Gabriel es asesinado por la novia de su padre, ¿por qué? ¿Por qué lo mató?
No hay experiencia comparable al placer de matar, porque matar le obliga
a uno a llegar a zonas de sí mismo que ni siquiera atisbaba. Son muchos
los casos en que no se mata por dinero o ambición de poder, ni siquiera
por odio; se mata por placer. Este planteamiento rompe los esquemas
convencionales de educadores y psicólogos; y por supuesto de quienes
investigan las muertes violentas. Explica también el morbo de la gente
que mira a diario los sucesos que traen los periódicos, para manifestar
a renglón seguido su extraña contrariedad: ¡No es posible! ¿Qué me
dices? ¿Cómo puede haber pasado?
Si no fuera el placer extremo, el motor de matar, no se podría entender
el comportamiento de un asesino en serie, que solemos despachar con un
supuesto trastorno de la personalidad. Personajes históricos como el compasivo Stalin, que saboreó la muerte de no sé cuantos millones de rusos; el humanista Hitler que mató conciudadanos sin fin, auto-matándose él mismo, en una exhibición irrepetible de experiencia orgásmica; el impenitente Bush que sonríe todavía sin desmelenarse, ante los cadáveres de Irak, el lunático Gadafi; el atractivo
Bin Laden... Desde Troya a Sarajevo podríamos analizar la conducta, y
sobre todo los motivos que hay en el mundo interno del ser humano a la
hora de matar. Escoger
cuidadosamente la víctima, preparar minuciosamente el golpe, ejecutar
una venganza implacable, y en seguida irse a dormir. No hay nada más
dulce en el mundo. Así describe Stalin la experiencia de matar.
La mitología cristiana nos cuenta que ya en el origen de la humanidad hubo una muerte violenta: Caín mató a Abel. No matarás es
el mandato divino, dicen que impreso en el alma de todo ser humano, y
escrito en tablas de piedra para el pueblo elegido. Pero los judíos,
adoradores del hedonismo, disfrutaron matando. Palestinos y libaneses
son víctimas del placer insaciable de los que se pasan media vida ante
el muro de las lamentaciones. En este sentido, advierto con Machado, que
para los tiempos que corren,
no soy yo el maestro que debéis elegir, porque de mí sólo aprenderéis lo
que tal vez os convenga ignorar toda la vida: a desconfiar de vosotros
Pero hay más: existen los fantasmas. Me refiero al fantasma del “matado”, al retorno del muerto vivo. Si lo matas, te perseguirá toda la vida. “Si los matas, ellos serán los clavos de tu caja”, dijo Alberti ante el fusilamiento de aquellos cinco; y mira si lo fueron, y aún siguen clamando desde “el más allá”. Hasta Montini, revestido de beligerante, le preguntó con voz ronca aquella noche al padre de todas las cruzadas: ¿donde está tu hermano? Pero él, no estaba para lamentaciones. Lo que el general no sabía es que le estaba anunciando el fin de su prolongado orgasmo: la experiencia placentera de matar.
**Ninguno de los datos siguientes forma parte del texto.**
lemma pvPath18_getElem (m : Nat) (k : Nat) (hk : k < (pvPath18 m).length) :
    (pvPath18 m)[k] = m.testBit (17 - k) := by
  simp [pvPath18]

lemma pvMatches_iff_prefix (m : Nat) (q : List Bool) (hq : q.length ≤ 18) :
    pvMatches m q = true ↔ q <+: pvPath18 m := by
  unfold pvMatches
  rw [pvMatchesAux_iff]
  constructor
  · intro hall
    rw [List.prefix_iff_eq_take]
    apply List.ext_getElem
    · simp [pvPath18_length]; omega
    · intro k h1 h2
      rw [List.getElem_take]
      rw [hall k h1, pvPath18_getElem]
  · intro hpre k hk
    have hqe : q = (pvPath18 m).take q.length := List.prefix_iff_eq_take.mp hpre
    have h2 : q[k] = ((pvPath18 m).take q.length)[k]'(by
        simp [pvPath18_length]; omega) := List.getElem_of_eq hqe hk
    rw [h2, List.getElem_take, pvPath18_getElem]

lemma pvPath18_take_succ (m : Nat) (d : Nat) (hd : d < 18) :
    (pvPath18 m).take (18 - d) = (pvPath18 m).take (17 - d) ++ [m.testBit d] := by
  have h1 : 18 - d = (17 - d) + 1 := by omega
  rw [h1, List.take_succ]
  congr 1
  have hlt : 17 - d < (pvPath18 m).length := by rw [pvPath18_length]; omega
  rw [List.getElem?_eq_getElem hlt, pvPath18_getElem]
  have h2 : 17 - (17 - d) = d := by omega
  rw [h2]
  rfl

lemma pvCount_cons (x : Nat) (P : List Nat) (p : List Bool) :
    pvCount (x :: P) p = (if pvMatches x p then 1 else 0) + pvCount P p := by
  by_cases hx : pvMatches x p <;> simp [pvCount, List.filter_cons, hx, Nat.add_comm]

-- ---- the trie invariant ----

def pvFollow (t : Nat → Int × Int) : Int → List Bool → Option Int
  | node, [] => some node
  | node, b :: bs =>
    let c := pvGetBit t node (if b then 1 else 0)
    if c = 0 then none else pvFollow t c bs

lemma pvFollow_snoc (t : Nat → Int × Int) (node : Int) (p : List Bool) (b : Bool) :
    pvFollow t node (p ++ [b]) = (pvFollow t node p).bind
      (fun j => let c := pvGetBit t j (if b then 1 else 0); if c = 0 then none else some c) := by
  induction p generalizing node with
  | nil => simp [pvFollow]
  | cons a as ih =>
    simp only [List.cons_append, pvFollow]
    by_cases hc : pvGetBit t node (if a then 1 else 0) = 0 <;> simp [hc, ih]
Dos meses después era el propio general quien se convertía en fantasma
errático, perseguido por miles de personas que retornan a nivel de
fantasía como agentes esquizo-paranoides.
Con el retorno de los muertos, me
estoy refiriendo a una persecución psicológica, y por lo tanto
omnipotente ante la que no es posible escapar. La víctima de muerte
violenta no quiere estar muerta, y retorna amenazante una y otra vez.
Sepa el lector, que no son invenciones mágicas o cuentos chinos, sino
algo que tiene lugar en el mundo interno de la persona que mata.
En la literatura, en el cine, y el arte en general, aparece el fenómeno
de forma persistente y reiterativa: Antígona con su insistencia en una
demanda incondicional: el entierro apropiado de su hermano; el padre de
Hamlet, que vuelve de la tumba con la demanda de que el príncipe vengue
su muerte; y los acontecimientos traumáticos de la Guerra Civil, el
Holocausto o el Gulag son casos ejemplares del retorno de los muertos.
A lo largo de mi vida profesional, he conversado con personas que habían
matado. Nunca he visto un hombre tan abatido como el autor de un
crimen perfecto: el crimen todavía está oculto, y él pasa por ciudadano
honorable. Pero el fantasma de su amigo-muerto alcanza dimensiones
gigantescas; y necesita de una manera apremiante, hacerlo público para
aplacar al muerto, que no está bien enterrado.